Speaker
Description
ExaGRyPE is a suite of solvers for numerical relativity based on ExaHyPE 2, our second-generation Exascale Hyperbolic PDE Engine. This solver tackles the Einstein equations/relativistic hydrodynamics equations under a 3+1 foliation, with a focus on compact object spacetimes. The implementation utilizes a block-structured Cartesian grid with higher-order Finite Difference schemes and adaptive mesh refinement while enabling massive parallelism through message passing, domain decomposition, and task parallelism.

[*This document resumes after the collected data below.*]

-- pv_equiv track=rewrite | github.com/dimelab/issue_observatory_search | backend/core/search/domain_filter.py | _domain_in_set
-- ===== SOURCE A (Python) =====
-- from typing import List, Optional, Set, Dict
--
-- def _domain_in_set(domain: str, domain_set: Set[str]) -> bool:
--     """Check if domain is in a set of domains."""
--     # Exact match
--     if domain in domain_set:
--         return True
--
--     # TLD match
--     for known_domain in domain_set:
--         if known_domain.startswith("."):
--             # It's a TLD
--             if domain.endswith(known_domain):
--                 return True
--         else:
--             # Check if it's a subdomain
--             if domain.endswith("." + known_domain):
--                 return True
--             # Check exact match
--             if domain == known_domain:
--                 return True
--
--     return False
-- ===== SOURCE B (Python) =====
-- def _candidates(domain: str):
--     """Domain itself plus, at every dot boundary, the dotted and bare suffix."""
--     cands = [domain]
--     for i in range(len(domain)):
--         if domain[i] == ".":
--             cands.append(domain[i:])
--             cands.append(domain[i + 1:])
--     return cands
--
--
-- def _domain_in_set(domain: str, domain_set) -> bool:
--     """Check if domain is in a set of domains."""
--     return any(c in domain_set for c in _candidates(domain))
-- ===== Notes on version B (the rewrite author's own statement) =====
-- stated objective: alternative
-- what changed: B is a staged generate-then-test algorithm: it first builds the list of suffix candidates of the domain (the domain itself plus, at each dot boundary, the dotted suffix for TLD entries and the bare suffix for parent domains) and then tests each candidate for membership in the set, so the work is independent of the set size; A instead scans every set entry and does suffix comparisons against each.
import Mathlib
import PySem

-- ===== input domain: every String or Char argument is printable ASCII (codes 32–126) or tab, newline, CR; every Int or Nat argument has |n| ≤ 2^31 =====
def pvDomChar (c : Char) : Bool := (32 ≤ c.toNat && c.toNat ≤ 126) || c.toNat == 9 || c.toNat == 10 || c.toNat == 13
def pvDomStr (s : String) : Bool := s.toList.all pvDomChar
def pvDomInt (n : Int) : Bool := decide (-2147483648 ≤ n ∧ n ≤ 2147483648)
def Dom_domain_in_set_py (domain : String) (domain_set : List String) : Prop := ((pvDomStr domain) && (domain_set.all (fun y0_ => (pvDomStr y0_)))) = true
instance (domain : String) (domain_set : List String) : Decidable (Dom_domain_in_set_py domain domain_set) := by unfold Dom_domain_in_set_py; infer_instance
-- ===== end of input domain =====

-- B replaces A's scan over the whole domain set by a staged generate-then-test:
-- build the domain's suffix candidates once, then test each for set membership
-- (objective: alternative algorithm whose work is independent of the set size).


-- ===== PORT A =====
-- the `for known_domain in domain_set` loop, returning True on the first match
def pyTldLoop (d : List Char) : List (List Char) → Bool
  | [] => false
  | k :: rest =>
    if PySem.Chars.startswith k ['.'] then
      PySem.Chars.endswith d k || pyTldLoop d rest
    else
      (PySem.Chars.endswith d ('.' :: k) || decide (d = k)) || pyTldLoop d rest

def domain_in_set_py (domain : String) (domain_set : List String) : Bool :=
  if (domain_set.map String.toList).contains domain.toList then true
  else pyTldLoop domain.toList (domain_set.map String.toList)

-- ===== PORT B =====
-- `_candidates`: the domain itself, plus at every dot boundary the dotted and
-- the bare suffix (the loop over indices becomes recursion on the suffix)
def altCandsAux : List Char → List (List Char)
  | [] => []
  | c :: rest =>
    if c == '.' then (c :: rest) :: rest :: altCandsAux rest
    else altCandsAux rest

def altCands (d : List Char) : List (List Char) := d :: altCandsAux d

def domain_in_set_py_alt (domain : String) (domain_set : List String) : Bool :=
  (altCands domain.toList).any
    (fun c => (domain_set.map String.toList).contains c)

-- ===== PRECONDITION & SPEC =====
def Spec_domain_in_set_py (domain : String) (domain_set : List String) (out : Bool) : Prop := out = domain_in_set_py_alt domain domain_set
instance (domain : String) (domain_set : List String) (out : Bool) : Decidable (Spec_domain_in_set_py domain domain_set out) := by unfold Spec_domain_in_set_py; infer_instance

-- ===== CLAIM (what is proved, stated in full; the proofs are below) =====
def Claim_equal_domain_in_set_py : Prop := ∀ (domain : String) (domain_set : List String), Dom_domain_in_set_py domain domain_set → Spec_domain_in_set_py domain domain_set (domain_in_set_py domain domain_set)

-- ===== LEMMAS AND PROOFS =====

-- what A's per-element test means for one set element k
def pyMatch (d k : List Char) : Prop :=
  (['.'] <+: k ∧ k <:+ d) ∨ (¬ ['.'] <+: k ∧ (('.' :: k) <:+ d ∨ d = k))

theorem pyTldLoop_iff (d : List Char) (ks : List (List Char)) :
    pyTldLoop d ks = true ↔ ∃ k ∈ ks, pyMatch d k := by
  induction ks with
  | nil => simp [pyTldLoop]
  | cons k rest ih =>
    by_cases h : PySem.Chars.startswith k ['.'] = true
    · have hp : ['.'] <+: k := (PySem.Chars.startswith_iff k ['.']).mp h
      simp only [pyTldLoop, if_pos h, Bool.or_eq_true, ih, List.mem_cons,
        PySem.Chars.endswith_iff]
      constructor
      · rintro (h1 | ⟨k', hk', hm⟩)
        · exact ⟨k, Or.inl rfl, Or.inl ⟨hp, h1⟩⟩
        · exact ⟨k', Or.inr hk', hm⟩
      · rintro ⟨k', (rfl | hk'), hm⟩
        · rcases hm with ⟨-, h1⟩ | ⟨hn, -⟩
          · exact Or.inl h1
          · exact absurd hp hn
        · exact Or.inr ⟨k', hk', hm⟩
    · have hp : ¬ ['.'] <+: k := fun hc => h ((PySem.Chars.startswith_iff k ['.']).mpr hc)
      simp only [pyTldLoop, if_neg h, Bool.or_eq_true, ih, List.mem_cons, decide_eq_true_iff,
        PySem.Chars.endswith_iff]
      constructor
      · rintro ((h1 | h1) | ⟨k', hk', hm⟩)
        · exact ⟨k, Or.inl rfl, Or.inr ⟨hp, Or.inl h1⟩⟩
        · exact ⟨k, Or.inl rfl, Or.inr ⟨hp, Or.inr h1⟩⟩
        · exact ⟨k', Or.inr hk', hm⟩
      · rintro ⟨k', (rfl | hk'), hm⟩
        · rcases hm with ⟨hs, -⟩ | ⟨-, h1⟩
          · exact absurd hs hp
          · exact Or.inl h1
        · exact Or.inr ⟨k', hk', hm⟩

theorem altCandsAux_cons (c : Char) (rest : List Char) :
    altCandsAux (c :: rest) =
      if c == '.' then (c :: rest) :: rest :: altCandsAux rest
      else altCandsAux rest := rfl

theorem altCandsAux_mem (d t : List Char) :
    t ∈ altCandsAux d ↔ ∃ r, ('.' :: r) <:+ d ∧ (t = '.' :: r ∨ t = r) := by
  induction d with
  | nil =>
    simp only [altCandsAux, List.not_mem_nil, false_iff]
    rintro ⟨r, hr, -⟩
    exact absurd (List.eq_nil_of_suffix_nil hr) (by simp)
  | cons c rest ih =>
    by_cases hc : c = '.'
    · subst hc
      rw [altCandsAux_cons, if_pos (by simp)]
      simp only [List.mem_cons, ih]
      constructor
      · rintro (rfl | rfl | ⟨r, hr, hm⟩)
        · exact ⟨rest, List.suffix_refl _, Or.inl rfl⟩
        · exact ⟨t, List.suffix_refl _, Or.inr rfl⟩
        · exact ⟨r, hr.trans (List.suffix_cons '.' rest), hm⟩
      · rintro ⟨r, hr, hm⟩
        rcases List.suffix_cons_iff.mp hr with heq | hsuf
        · obtain rfl : r = rest := by injection heq
          tauto
        · exact Or.inr (Or.inr ⟨r, hsuf, hm⟩)
    · rw [altCandsAux_cons, if_neg (by simp [hc]), ih]
      constructor
      · rintro ⟨r, hr, hm⟩
        exact ⟨r, hr.trans (List.suffix_cons c rest), hm⟩
      · rintro ⟨r, hr, hm⟩
        rcases List.suffix_cons_iff.mp hr with heq | hsuf
        · exact absurd (by injection heq with h _; exact h.symm) hc
        · exact ⟨r, hsuf, hm⟩

theorem altCandsAux_any (ds : List (List Char)) (d : List Char) :
    (altCandsAux d).any (fun c => ds.contains c) = true ↔
      ∃ t, ('.' :: t) <:+ d ∧ (('.' :: t) ∈ ds ∨ t ∈ ds) := by
  simp only [List.any_eq_true, List.contains_iff_mem, altCandsAux_mem]
  constructor
  · rintro ⟨x, ⟨r, hr, rfl | rfl⟩, hx⟩
    · exact ⟨r, hr, Or.inl hx⟩
    · exact ⟨x, hr, Or.inr hx⟩
  · rintro ⟨t, ht, hm | hm⟩
    · exact ⟨'.' :: t, ⟨t, ht, Or.inl rfl⟩, hm⟩
    · exact ⟨t, ⟨t, ht, Or.inr rfl⟩, hm⟩

theorem loops_agree (d : List Char) (ds : List (List Char)) (hd : d ∉ ds) :
    pyTldLoop d ds = (altCandsAux d).any (fun c => ds.contains c) := by
  rw [Bool.eq_iff_iff, pyTldLoop_iff, altCandsAux_any]
  constructor
  · rintro ⟨k, hk, hm⟩
    rcases hm with ⟨⟨t, rfl⟩, hsuf⟩ | ⟨hns, hsuf | rfl⟩
    · exact ⟨t, by simpa using hsuf, Or.inl hk⟩
    · exact ⟨k, hsuf, Or.inr hk⟩
    · exact absurd hk hd
  · rintro ⟨t, ht, hm | hm⟩
    · exact ⟨'.' :: t, hm, Or.inl ⟨⟨t, by simp⟩, ht⟩⟩
    · refine ⟨t, hm, ?_⟩
      by_cases hp : ['.'] <+: t
      · exact Or.inl ⟨hp, ((List.suffix_cons '.' t).trans ht)⟩
      · exact Or.inr ⟨hp, Or.inl ht⟩

-- ===== VERDICT (by name: the statement is the Claim_ definition above) =====
theorem domain_in_set_py_spec : Claim_equal_domain_in_set_py := by
  intro domain domain_set _
  unfold Spec_domain_in_set_py domain_in_set_py domain_in_set_py_alt altCands
  rw [List.any_cons]
  by_cases h : (domain_set.map String.toList).contains domain.toList = true
  · rw [if_pos h, h, Bool.true_or]
  · rw [if_neg h, Bool.eq_false_iff.mpr h, Bool.false_or]
    exact loops_agree _ _ (by simpa [List.contains_iff_mem] using h)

Our approach formalizes simulation creation as a sequence of lowering operations, where abstract logical tasks are broken down into progressively finer tasks until reaching a C++ executable level. The program logic is specified through a domain-specific Python interface, which maps to numerical tasks, then to technical tasks for parallelization, and finally to task graphs containing PDE evaluations, initial conditions, and boundary conditions. This architecture creates a rigorous separation of concerns, shielding users from technical details and simplifying the development of novel physical models. This approach enables researchers to efficiently develop and deploy novel physical models while leveraging the full computational potential of exascale systems.
In this talk, we are going to present the ExaGRyPE architecture and demonstrate its capabilities through comprehensive benchmarks. We will also highlight our unique solver-coupling feature, which allows us to seamlessly integrate finite volume scheme for relativistic hydrodynamics within our high-order finite-difference framework for spacetime evolution.